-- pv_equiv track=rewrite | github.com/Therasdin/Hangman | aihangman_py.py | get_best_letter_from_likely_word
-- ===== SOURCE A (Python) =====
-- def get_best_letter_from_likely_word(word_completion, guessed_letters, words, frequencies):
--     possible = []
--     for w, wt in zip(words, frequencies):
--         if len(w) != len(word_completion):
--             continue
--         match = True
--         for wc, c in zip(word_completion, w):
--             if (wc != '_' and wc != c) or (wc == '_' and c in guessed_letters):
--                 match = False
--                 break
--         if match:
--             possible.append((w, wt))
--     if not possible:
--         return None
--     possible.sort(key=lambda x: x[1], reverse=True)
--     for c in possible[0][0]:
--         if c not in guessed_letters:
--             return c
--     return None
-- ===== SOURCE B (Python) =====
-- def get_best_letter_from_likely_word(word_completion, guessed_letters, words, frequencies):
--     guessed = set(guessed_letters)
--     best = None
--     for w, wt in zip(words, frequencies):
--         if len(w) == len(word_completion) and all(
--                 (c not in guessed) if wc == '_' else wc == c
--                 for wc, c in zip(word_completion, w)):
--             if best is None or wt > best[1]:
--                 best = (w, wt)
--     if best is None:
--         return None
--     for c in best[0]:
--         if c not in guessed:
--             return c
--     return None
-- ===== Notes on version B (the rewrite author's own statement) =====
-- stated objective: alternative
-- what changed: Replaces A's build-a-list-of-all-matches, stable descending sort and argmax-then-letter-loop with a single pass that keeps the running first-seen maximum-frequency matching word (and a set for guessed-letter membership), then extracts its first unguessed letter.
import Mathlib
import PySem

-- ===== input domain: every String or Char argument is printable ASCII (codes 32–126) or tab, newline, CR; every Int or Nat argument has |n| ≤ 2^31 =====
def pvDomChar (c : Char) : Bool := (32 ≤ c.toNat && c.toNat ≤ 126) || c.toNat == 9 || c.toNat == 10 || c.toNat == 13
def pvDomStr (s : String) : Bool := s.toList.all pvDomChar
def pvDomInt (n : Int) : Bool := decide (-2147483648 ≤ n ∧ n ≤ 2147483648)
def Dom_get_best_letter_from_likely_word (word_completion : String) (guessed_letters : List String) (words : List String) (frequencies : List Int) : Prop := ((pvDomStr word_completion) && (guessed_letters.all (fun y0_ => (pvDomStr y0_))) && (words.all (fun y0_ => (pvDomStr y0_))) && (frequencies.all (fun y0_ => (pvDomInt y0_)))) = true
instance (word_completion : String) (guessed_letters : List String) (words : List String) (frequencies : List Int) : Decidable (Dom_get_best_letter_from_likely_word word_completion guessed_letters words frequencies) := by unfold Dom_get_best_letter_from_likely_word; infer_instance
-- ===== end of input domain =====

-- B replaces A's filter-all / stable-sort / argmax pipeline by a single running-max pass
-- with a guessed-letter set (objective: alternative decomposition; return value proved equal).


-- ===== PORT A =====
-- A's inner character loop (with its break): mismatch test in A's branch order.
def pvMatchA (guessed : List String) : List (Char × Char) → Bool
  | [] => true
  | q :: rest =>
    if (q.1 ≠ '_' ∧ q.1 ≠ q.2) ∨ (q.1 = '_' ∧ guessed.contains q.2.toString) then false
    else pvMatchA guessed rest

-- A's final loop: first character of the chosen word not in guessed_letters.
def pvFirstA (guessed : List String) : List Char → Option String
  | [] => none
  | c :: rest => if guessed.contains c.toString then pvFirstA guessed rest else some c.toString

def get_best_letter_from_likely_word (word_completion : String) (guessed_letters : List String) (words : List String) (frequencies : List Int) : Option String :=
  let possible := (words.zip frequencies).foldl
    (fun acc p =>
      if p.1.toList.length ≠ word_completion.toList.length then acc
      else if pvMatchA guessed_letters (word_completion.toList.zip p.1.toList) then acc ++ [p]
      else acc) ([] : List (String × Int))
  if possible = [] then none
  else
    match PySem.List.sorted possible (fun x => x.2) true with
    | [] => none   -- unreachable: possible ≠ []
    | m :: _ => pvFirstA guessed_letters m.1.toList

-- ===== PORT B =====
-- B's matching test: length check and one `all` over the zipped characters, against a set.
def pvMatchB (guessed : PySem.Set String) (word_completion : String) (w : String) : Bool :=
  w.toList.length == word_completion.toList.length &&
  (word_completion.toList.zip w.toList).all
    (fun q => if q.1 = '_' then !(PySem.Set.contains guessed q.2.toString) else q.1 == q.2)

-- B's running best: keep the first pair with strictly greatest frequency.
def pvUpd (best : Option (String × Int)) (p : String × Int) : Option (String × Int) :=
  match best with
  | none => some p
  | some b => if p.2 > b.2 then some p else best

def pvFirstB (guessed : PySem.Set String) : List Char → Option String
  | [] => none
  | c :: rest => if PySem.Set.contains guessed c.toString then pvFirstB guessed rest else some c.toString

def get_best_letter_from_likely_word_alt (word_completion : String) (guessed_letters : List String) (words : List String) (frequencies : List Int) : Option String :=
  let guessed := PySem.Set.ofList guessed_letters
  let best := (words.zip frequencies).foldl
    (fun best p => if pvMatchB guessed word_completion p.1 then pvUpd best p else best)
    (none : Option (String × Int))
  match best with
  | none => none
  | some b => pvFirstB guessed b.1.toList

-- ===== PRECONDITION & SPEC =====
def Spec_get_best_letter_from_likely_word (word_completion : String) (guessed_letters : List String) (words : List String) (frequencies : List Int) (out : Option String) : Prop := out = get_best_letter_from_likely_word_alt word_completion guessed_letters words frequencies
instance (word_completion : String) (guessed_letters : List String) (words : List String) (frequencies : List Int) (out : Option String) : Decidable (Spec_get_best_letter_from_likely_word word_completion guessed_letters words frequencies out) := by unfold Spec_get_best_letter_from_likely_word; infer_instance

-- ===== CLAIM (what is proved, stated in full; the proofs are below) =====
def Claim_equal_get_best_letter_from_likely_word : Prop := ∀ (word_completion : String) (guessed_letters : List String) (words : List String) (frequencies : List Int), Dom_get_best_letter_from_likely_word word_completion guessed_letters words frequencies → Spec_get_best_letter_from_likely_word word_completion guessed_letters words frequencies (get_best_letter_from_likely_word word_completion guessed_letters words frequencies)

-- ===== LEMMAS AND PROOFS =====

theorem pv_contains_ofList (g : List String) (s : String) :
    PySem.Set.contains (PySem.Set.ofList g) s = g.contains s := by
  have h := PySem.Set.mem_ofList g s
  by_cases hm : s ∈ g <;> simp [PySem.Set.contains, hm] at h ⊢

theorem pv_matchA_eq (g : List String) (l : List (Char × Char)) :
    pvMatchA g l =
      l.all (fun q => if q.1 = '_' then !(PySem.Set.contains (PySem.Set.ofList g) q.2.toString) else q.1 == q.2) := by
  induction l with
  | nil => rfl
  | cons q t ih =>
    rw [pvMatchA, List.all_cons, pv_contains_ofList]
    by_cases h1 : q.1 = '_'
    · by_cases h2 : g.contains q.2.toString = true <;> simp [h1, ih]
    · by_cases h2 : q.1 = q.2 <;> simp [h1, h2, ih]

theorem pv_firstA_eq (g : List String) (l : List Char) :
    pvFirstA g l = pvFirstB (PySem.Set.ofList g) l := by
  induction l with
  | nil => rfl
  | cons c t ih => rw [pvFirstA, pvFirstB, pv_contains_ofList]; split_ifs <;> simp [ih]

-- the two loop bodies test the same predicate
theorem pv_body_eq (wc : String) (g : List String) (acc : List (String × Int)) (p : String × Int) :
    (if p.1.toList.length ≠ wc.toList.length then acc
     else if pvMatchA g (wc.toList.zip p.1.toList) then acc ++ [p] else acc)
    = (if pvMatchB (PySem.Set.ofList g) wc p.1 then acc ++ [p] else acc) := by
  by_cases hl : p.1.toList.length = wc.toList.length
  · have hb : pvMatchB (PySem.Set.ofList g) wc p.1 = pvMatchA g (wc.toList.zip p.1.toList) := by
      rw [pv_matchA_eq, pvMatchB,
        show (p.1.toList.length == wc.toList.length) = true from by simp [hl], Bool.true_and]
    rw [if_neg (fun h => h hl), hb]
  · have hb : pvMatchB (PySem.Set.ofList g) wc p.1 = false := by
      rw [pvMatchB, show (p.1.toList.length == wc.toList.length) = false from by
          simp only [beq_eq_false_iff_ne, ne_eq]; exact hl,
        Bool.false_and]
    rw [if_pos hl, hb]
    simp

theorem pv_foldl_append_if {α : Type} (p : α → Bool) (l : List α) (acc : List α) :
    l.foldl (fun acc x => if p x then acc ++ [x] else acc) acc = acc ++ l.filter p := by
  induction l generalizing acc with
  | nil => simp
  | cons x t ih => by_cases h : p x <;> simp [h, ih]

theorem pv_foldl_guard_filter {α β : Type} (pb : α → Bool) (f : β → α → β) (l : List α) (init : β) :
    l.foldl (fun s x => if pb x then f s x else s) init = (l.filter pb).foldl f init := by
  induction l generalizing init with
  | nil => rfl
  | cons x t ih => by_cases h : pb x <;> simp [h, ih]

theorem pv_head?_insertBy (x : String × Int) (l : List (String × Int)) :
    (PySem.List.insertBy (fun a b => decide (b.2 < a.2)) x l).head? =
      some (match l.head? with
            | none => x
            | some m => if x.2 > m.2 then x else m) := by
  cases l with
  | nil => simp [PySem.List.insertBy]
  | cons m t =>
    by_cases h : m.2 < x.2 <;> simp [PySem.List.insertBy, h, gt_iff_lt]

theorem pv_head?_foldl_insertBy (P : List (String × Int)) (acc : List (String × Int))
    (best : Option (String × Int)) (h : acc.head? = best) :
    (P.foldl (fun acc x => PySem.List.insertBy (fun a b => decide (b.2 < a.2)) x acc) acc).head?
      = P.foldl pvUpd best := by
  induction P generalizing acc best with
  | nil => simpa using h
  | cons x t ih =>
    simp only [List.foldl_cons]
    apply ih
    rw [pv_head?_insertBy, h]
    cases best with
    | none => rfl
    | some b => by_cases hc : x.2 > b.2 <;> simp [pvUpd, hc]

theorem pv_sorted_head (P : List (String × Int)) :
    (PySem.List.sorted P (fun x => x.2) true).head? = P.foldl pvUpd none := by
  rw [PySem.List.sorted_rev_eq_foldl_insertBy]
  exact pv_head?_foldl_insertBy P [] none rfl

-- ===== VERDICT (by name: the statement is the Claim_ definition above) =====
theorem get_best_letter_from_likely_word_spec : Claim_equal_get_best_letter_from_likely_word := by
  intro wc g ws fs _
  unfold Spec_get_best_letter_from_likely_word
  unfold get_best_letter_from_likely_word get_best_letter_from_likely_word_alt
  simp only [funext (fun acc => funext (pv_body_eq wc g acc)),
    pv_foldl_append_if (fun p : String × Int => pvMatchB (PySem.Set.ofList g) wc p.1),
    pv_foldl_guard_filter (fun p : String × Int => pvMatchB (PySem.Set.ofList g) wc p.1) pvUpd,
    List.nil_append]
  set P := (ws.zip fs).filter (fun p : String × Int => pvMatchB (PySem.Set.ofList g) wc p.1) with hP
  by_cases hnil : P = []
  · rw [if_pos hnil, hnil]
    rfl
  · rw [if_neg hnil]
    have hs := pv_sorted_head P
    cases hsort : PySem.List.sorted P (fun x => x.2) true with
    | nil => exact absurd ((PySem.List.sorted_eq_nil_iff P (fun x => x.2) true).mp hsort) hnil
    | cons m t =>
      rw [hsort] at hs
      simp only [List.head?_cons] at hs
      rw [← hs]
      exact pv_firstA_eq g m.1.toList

» **The task**: Within the entries above, find the string "what" and return each line that holds it.

» **Answer**:
-- what changed: Replaces A's build-a-list-of-all-matches, stable descending sort and argmax-then-letter-loop with a single pass that keeps the running first-seen maximum-frequency matching word (and a set for guessed-letter membership), then extracts its first unguessed letter.
-- ===== CLAIM (what is proved, stated in full; the proofs are below) =====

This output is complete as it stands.